Она заметила, что он так и не выпил свое виски – ушел и унес с собой.

«…бизнесмена застрелили прямо в его кабинете. У предпринимателя остался шестилетний сын и молодая жена …снова бизнес связан с минеральными удобрениями. Возникает вопрос – совпадение это или очередной передел собственности… прекрасный салон, автоматическая коробка передач, всего за семьсот пятьдесят тысяч рублей… управляй мечтой».

В квартире продолжал работать телевизор, и она вспомнила, что пропустила начало трансляции «Ледникового периода». Его повторяли по Первому каналу, и она не переключила программу. Фигурное катание профессорша любила с юности. В школе сама занималась в секции при Доме пионеров, но в институте на спорт не осталось времени.

* * *

Лыкарин проснулся в раю.

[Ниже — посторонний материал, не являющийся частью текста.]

-- pv_equiv track=rewrite | github.com/Promiskuous/Drawrawr | system/util.py | parseCommentMap
-- ===== SOURCE A (Python) =====
-- def parseCommentMap(cMap):
--   '''
--   Returns a string that can be used in mongodb to find a comment reply
--
--   Input:  "1,2,3,4,5"
--   Output: "r.1.r.2.r.3.r.4.r.5.r"
--   '''
--   if cMap == "": return "r"
--   validMap = "r."
--   currentObject = ""
--   for c in cMap:
--     if c == ",":
--       int(currentObject)
--       validMap += currentObject + ".r."
--       currentObject = ""
--     else: currentObject += c
--   int(currentObject)
--   validMap += currentObject + ".r"
--   return validMap
-- ===== SOURCE B (Python) =====
-- def parseCommentMap(cMap):
--   if cMap == "": return "r"
--   parts = cMap.split(",")
--   for p in parts:
--     int(p)  # same validation as A: ValueError on non-integer segments
--   return "r." + ".r.".join(parts) + ".r"
-- ===== Notes on version B (the rewrite author's own statement) =====
-- stated objective: idiomatic
-- what changed: Replaces A's character-by-character accumulation loop with a split-validate-join over whole comma-separated segments, keeping the raw substrings verbatim.
import Mathlib
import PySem

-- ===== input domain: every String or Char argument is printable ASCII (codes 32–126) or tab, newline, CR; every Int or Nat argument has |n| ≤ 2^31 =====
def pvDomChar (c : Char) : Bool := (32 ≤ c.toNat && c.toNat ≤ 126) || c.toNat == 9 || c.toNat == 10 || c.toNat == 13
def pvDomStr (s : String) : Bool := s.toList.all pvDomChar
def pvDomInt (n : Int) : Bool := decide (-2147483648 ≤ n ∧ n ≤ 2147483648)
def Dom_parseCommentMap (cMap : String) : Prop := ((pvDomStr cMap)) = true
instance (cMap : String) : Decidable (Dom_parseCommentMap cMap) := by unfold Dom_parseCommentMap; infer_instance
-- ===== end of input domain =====

-- B replaces A's character-by-character accumulation loop by split-validate-join over whole
-- segments (more idiomatic, same cost); equivalence is proved on inputs where A returns (Pre_).

-- ===== PORT A =====
-- one loop iteration of A: state = (validMap, currentObject); none = ValueError was raised
def pcmStep (st : Option (List Char × List Char)) (c : Char) : Option (List Char × List Char) :=
  match st with
  | none => none
  | some (vm, cur) =>
    if c = ',' then
      match PySem.Int.ofChars? cur with         -- int(currentObject)
      | none => none                            -- ValueError
      | some _ => some (vm ++ cur ++ ['.', 'r', '.'], [])
    else some (vm, cur ++ [c])

def parseCommentMap (cMap : String) : String :=
  if cMap = "" then "r" else
  match cMap.toList.foldl pcmStep (some (['r', '.'], [])) with
  | none => ""                                  -- Python raised ValueError here (outside Pre_)
  | some (vm, cur) =>
    match PySem.Int.ofChars? cur with           -- final int(currentObject)
    | none => ""                                -- Python raised ValueError here (outside Pre_)
    | some _ => String.ofList (vm ++ cur ++ ['.', 'r'])

-- ===== PORT B =====
def parseCommentMap_alt (cMap : String) : String :=
  if cMap = "" then "r" else
  if (cMap.toList.splitOn ',').all (fun p => (PySem.Int.ofChars? p).isSome) then   -- for p in parts: int(p)
    String.ofList (['r', '.'] ++ List.intercalate ['.', 'r', '.'] (cMap.toList.splitOn ',') ++ ['.', 'r'])
  else ""                                       -- Python raised ValueError here (outside Pre_)

-- ===== PRECONDITION & SPEC =====
-- Pre_ excludes exactly the inputs on which A raises ValueError: a nonempty cMap with some
-- comma-separated segment that is not a valid Python int literal.
def Pre_parseCommentMap (cMap : String) : Prop :=
  cMap = "" ∨ ∀ p ∈ cMap.toList.splitOn ',', (PySem.Int.ofChars? p).isSome = true
instance (cMap : String) : Decidable (Pre_parseCommentMap cMap) := by
  unfold Pre_parseCommentMap; infer_instance
def pvWitness_parseCommentMap : String := "1,2"

def Spec_parseCommentMap (cMap : String) (out : String) : Prop := out = parseCommentMap_alt cMap
instance (cMap : String) (out : String) : Decidable (Spec_parseCommentMap cMap out) := by unfold Spec_parseCommentMap; infer_instance

-- ===== CLAIM (what is proved, stated in full; the proofs are below) =====
def Claim_equal_parseCommentMap : Prop := ∀ (cMap : String), Dom_parseCommentMap cMap → Pre_parseCommentMap cMap → Spec_parseCommentMap cMap (parseCommentMap cMap)

-- ===== LEMMAS AND PROOFS =====

lemma foldl_pcmStep_none (l : List Char) : l.foldl pcmStep none = none := by
  induction l with
  | nil => rfl
  | cons c l ih => simpa [pcmStep] using ih

lemma modifyHead_id' (xs : List (List Char)) : xs.modifyHead (fun x => x) = xs := by
  cases xs <;> rfl

lemma intercalate_cons_of_ne_nil (s x : List Char) (l : List (List Char)) (h : l ≠ []) :
    List.intercalate s (x :: l) = x ++ s ++ List.intercalate s l := by
  cases l with
  | nil => exact absurd rfl h
  | cons y ys => simp [List.intercalate]

lemma splitOn_cons (c : Char) (l : List Char) :
    List.splitOn ',' (c :: l) =
      if c = ',' then [] :: List.splitOn ',' l
      else (List.splitOn ',' l).modifyHead (List.cons c) := by
  simp [List.splitOn, List.splitOnP_cons]

lemma splitOn_ne_nil (l : List Char) : List.splitOn ',' l ≠ [] :=
  List.splitOnP_ne_nil _ l

-- the loop of A, continued from state (vm, cur), agrees with B's split-validate-join of the
-- remaining characters with cur prepended to the first segment
lemma pcm_fold (l : List Char) : ∀ vm cur : List Char,
    (match l.foldl pcmStep (some (vm, cur)) with
     | none => ""
     | some (vm', cur') =>
       match PySem.Int.ofChars? cur' with
       | none => ""
       | some _ => String.ofList (vm' ++ cur' ++ ['.', 'r'])) =
    (if ((List.splitOn ',' l).modifyHead (cur ++ ·)).all
          (fun p => (PySem.Int.ofChars? p).isSome) then
       String.ofList (vm ++ List.intercalate ['.', 'r', '.']
                    ((List.splitOn ',' l).modifyHead (cur ++ ·)) ++ ['.', 'r'])
     else "") := by
  induction l with
  | nil =>
    intro vm cur
    simp only [List.foldl_nil, List.splitOn, List.splitOnP_nil, List.modifyHead,
      List.all_cons, List.all_nil, List.append_nil, Bool.and_true]
    cases PySem.Int.ofChars? cur <;>
      simp [List.intercalate]
  | cons c l ih =>
    intro vm cur
    rw [List.foldl_cons, splitOn_cons]
    by_cases hc : c = ','
    · subst hc
      rw [if_pos rfl]
      have hstep : pcmStep (some (vm, cur)) ',' =
          (match PySem.Int.ofChars? cur with
           | none => none
           | some _ => some (vm ++ cur ++ ['.', 'r', '.'], ([] : List Char))) := by
        simp [pcmStep]
      rw [hstep]
      cases h : PySem.Int.ofChars? cur with
      | none =>
        rw [foldl_pcmStep_none]
        simp [h]
      | some v =>
        rw [ih]
        have hmod : (List.splitOn ',' l).modifyHead (fun x => [] ++ x) = List.splitOn ',' l := by
          simpa using modifyHead_id' (List.splitOn ',' l)
        rw [hmod]
        simp only [List.modifyHead_cons, List.append_nil, List.all_cons, h, Option.isSome_some,
          Bool.true_and]
        by_cases hall : (List.splitOn ',' l).all (fun p => (PySem.Int.ofChars? p).isSome) = true
        · rw [if_pos hall, if_pos hall,
            intercalate_cons_of_ne_nil _ _ _ (splitOn_ne_nil l)]
          simp [List.append_assoc]
        · rw [if_neg hall, if_neg hall]
    · simp only [pcmStep, if_neg hc]
      rw [ih]
      have hmod : ((List.splitOn ',' l).modifyHead (List.cons c)).modifyHead (cur ++ ·)
          = (List.splitOn ',' l).modifyHead ((cur ++ [c]) ++ ·) := by
        rw [List.modifyHead_modifyHead]
        congr 1
        funext x
        simp
      rw [hmod]

theorem pcm_total_eq (cMap : String) : parseCommentMap cMap = parseCommentMap_alt cMap := by
  unfold parseCommentMap parseCommentMap_alt
  by_cases h : cMap = ""
  · simp [h]
  · rw [if_neg h, if_neg h]
    have h2 := pcm_fold cMap.toList ['r', '.'] []
    simp only [List.nil_append] at h2
    rw [modifyHead_id' (List.splitOn ',' cMap.toList)] at h2
    exact h2

-- ===== VERDICT (by name: the statement is the Claim_ definition above) =====
theorem parseCommentMap_spec : Claim_equal_parseCommentMap := by
  intro cMap _ _
  unfold Spec_parseCommentMap
  exact pcm_total_eq cMap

О загробной жизни он размышлял редко. С детства в памяти сохранились некоторые образы, навеянные рассказами старших и сусальными открытками. От бабки Матрены мальчик Федя слышал, будто в раю растут райские яблочки и щебечут птахи, а в аду черти жарят грешников на сковородах. Позже, уже в неволе, к птахам и райским яблочкам в своих фантазиях добавил услуги бесплатных проституток. Представлял, лежа на нарах, как в тени райских пущ ангелоподобные девы отдавались ему по первому требованию. Эротические грезы рецидивист использовал практически – они помогали пережить вынужденное воздержание. Но о самом рае как о награде за безгрешный земной путь Лыкарин не раздумывал. Себя к числу будущих небожителей он не причислял и ждать благостного конца не собирался. Предпочитал получать райские блага на земле, расплачиваясь за них шальным налом, добытым отнюдь не праведно. Следовательно, перспектива оказаться в преисподней представлялась ему куда более реальной. Но и ад его не страшил. После трех отсидок опытный зек не сомневался – с чертями он сумеет договориться ничуть не хуже, чем с лагерным начальством.

Способность русского человека переносить тяготы быта часто не поддается осмыслению. Миллионы соотечественников до сих пор ютятся в бараках не только без горячей воды, но даже без водопровода. А туалеты на улице в виде дощатого курятника, продуваемого со всех сторон ветрами, с протекающими дырявыми крышами и зловонным очком – вполне заурядная деталь российского провинциального комфорта. А если учесть наш суровый климат с сорокоградусными морозами, то подобное существование вполне можно приравнять к адовым мукам. Причем в таких условиях обитают не маргиналы, а граждане, отдавшие родине годы самоотверженного труда.

Это удивительное терпение трудно объяснить какими-то конкретными словами, кроме одного таинственного «менталитет». В этом емком понятии органично уживаются беспробудное пьянство, злоба к тем, кто пытается хоть немного улучшить свое существование, и вытекающая отсюда ненависть к буржуазии. Но, с другой стороны, этот же менталитет позволяет выжить там, где человеку, им не обладающему, тут же наступят кранты. Это относится и к местам лишения свободы, где не один год отбывал наказание Федор Иннокентьевич Лыкарин и его друзья-рецидивисты, волею случая востребованные наукой.

Все трое, усыпленные водкой в микроавтобусе, после пробуждения обнаружили себя не в камере с запахом параши и потных тел, а в великолепных апартаментах. Если уголовники и видели в жизни нечто подобное, то только в связи со своей профессиональной деятельностью, на короткие мгновения, отпущенные им фортуной для грабежа.